## Task to complete
Select from the records below every line that has the word "hkeys" in it.

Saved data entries
════════════════

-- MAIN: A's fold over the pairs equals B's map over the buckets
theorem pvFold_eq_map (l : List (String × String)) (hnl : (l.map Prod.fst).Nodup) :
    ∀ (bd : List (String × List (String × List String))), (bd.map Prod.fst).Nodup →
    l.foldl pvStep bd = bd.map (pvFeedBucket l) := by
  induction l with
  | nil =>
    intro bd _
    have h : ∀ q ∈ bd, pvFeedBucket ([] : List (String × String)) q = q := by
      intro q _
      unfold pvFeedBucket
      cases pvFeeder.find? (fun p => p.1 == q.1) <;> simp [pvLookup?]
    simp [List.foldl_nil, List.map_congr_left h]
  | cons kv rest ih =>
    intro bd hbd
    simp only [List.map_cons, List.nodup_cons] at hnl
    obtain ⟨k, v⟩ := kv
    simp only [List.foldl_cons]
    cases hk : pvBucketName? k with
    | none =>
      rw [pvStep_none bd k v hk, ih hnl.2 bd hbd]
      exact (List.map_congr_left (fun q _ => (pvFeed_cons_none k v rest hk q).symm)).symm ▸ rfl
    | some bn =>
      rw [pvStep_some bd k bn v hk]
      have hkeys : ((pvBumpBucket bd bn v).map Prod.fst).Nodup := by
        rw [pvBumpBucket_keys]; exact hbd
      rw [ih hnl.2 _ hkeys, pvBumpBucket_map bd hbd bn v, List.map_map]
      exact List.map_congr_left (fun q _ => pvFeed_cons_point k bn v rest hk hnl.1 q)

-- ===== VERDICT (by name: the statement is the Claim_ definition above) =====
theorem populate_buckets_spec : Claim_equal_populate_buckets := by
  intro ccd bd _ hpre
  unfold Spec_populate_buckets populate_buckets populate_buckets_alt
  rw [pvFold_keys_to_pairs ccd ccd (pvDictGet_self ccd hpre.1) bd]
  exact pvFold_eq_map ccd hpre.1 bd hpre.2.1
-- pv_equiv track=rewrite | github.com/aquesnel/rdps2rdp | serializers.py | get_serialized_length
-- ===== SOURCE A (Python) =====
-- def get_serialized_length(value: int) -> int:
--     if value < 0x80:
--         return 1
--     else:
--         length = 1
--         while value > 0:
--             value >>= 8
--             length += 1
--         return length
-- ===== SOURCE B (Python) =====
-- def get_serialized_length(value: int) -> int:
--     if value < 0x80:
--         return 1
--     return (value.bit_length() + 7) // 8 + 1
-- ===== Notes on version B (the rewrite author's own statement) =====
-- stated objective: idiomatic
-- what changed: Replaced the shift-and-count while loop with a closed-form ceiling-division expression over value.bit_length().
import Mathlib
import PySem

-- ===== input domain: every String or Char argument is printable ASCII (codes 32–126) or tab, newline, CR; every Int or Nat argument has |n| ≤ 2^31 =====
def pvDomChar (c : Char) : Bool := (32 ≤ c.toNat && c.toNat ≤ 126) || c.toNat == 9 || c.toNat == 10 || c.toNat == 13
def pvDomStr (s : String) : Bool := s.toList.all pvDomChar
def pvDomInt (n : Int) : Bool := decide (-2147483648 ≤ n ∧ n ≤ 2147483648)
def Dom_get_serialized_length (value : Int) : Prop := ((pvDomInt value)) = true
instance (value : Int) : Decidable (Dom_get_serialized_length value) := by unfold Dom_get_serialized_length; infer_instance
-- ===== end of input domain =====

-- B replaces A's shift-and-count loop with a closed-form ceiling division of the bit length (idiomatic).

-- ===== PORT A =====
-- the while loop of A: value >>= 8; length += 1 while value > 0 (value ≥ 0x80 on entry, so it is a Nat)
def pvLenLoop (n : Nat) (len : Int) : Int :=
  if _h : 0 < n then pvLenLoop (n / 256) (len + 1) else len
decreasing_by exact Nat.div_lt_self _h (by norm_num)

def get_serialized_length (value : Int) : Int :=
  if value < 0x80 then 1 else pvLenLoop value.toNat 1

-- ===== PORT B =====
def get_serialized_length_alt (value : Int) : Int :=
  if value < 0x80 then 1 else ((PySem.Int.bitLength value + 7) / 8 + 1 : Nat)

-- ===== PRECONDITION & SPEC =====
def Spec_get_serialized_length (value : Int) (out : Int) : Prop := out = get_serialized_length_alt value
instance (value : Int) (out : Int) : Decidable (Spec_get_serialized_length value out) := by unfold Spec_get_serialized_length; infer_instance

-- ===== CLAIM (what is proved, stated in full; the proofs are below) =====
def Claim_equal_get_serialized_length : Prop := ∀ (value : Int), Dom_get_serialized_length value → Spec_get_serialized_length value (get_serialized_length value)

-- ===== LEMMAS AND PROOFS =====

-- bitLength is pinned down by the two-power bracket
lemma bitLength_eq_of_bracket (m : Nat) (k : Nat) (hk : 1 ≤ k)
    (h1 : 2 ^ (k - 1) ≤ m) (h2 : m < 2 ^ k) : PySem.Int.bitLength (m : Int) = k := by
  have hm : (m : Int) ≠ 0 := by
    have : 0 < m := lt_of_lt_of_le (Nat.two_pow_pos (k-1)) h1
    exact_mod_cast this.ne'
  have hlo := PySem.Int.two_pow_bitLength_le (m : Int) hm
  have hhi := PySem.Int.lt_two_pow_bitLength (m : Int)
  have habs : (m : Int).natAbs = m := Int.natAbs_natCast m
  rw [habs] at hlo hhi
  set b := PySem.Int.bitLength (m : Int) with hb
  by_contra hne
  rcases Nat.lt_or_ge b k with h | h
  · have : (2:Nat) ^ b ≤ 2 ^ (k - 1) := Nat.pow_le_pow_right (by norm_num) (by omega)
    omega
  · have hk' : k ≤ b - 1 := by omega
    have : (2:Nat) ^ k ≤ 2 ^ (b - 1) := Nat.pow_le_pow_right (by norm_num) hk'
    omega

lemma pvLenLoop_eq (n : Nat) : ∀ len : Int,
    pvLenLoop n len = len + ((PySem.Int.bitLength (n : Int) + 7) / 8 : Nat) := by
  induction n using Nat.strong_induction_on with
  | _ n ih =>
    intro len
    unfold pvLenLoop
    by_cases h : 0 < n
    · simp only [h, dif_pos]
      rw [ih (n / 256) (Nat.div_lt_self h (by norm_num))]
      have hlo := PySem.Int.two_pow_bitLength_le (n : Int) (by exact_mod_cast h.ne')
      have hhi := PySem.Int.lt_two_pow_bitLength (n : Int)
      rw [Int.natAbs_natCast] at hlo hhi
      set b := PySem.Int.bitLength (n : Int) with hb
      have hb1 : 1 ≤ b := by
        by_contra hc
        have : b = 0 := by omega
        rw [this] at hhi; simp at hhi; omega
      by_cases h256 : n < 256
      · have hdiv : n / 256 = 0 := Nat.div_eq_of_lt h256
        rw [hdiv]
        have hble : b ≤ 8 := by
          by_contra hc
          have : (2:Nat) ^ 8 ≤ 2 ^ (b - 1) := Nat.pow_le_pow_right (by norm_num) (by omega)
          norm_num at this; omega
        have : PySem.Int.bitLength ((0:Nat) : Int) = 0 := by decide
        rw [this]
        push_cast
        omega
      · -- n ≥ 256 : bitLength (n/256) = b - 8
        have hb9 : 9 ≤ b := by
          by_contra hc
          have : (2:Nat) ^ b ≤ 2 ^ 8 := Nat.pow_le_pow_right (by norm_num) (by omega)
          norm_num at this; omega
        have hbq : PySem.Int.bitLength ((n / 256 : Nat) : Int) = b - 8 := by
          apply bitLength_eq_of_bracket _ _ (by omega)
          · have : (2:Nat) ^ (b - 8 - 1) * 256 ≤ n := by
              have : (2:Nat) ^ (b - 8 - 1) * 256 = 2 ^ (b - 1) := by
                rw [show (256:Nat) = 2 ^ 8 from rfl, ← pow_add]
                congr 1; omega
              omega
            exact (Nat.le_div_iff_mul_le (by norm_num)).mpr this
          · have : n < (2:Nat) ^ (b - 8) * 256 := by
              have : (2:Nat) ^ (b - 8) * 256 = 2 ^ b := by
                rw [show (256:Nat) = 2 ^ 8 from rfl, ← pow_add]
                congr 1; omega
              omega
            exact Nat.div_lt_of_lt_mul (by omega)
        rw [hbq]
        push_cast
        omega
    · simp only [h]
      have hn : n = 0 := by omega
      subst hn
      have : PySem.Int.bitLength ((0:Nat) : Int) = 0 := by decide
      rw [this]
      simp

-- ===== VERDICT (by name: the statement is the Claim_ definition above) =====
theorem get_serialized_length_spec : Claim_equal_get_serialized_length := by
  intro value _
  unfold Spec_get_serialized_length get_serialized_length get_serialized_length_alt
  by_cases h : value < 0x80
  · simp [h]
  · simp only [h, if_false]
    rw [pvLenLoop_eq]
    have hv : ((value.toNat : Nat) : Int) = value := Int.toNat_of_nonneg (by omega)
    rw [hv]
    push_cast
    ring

════════════════

## Exercise response
      have hkeys : ((pvBumpBucket bd bn v).map Prod.fst).Nodup := by
      rw [ih hnl.2 _ hkeys, pvBumpBucket_map bd hbd bn v, List.map_map]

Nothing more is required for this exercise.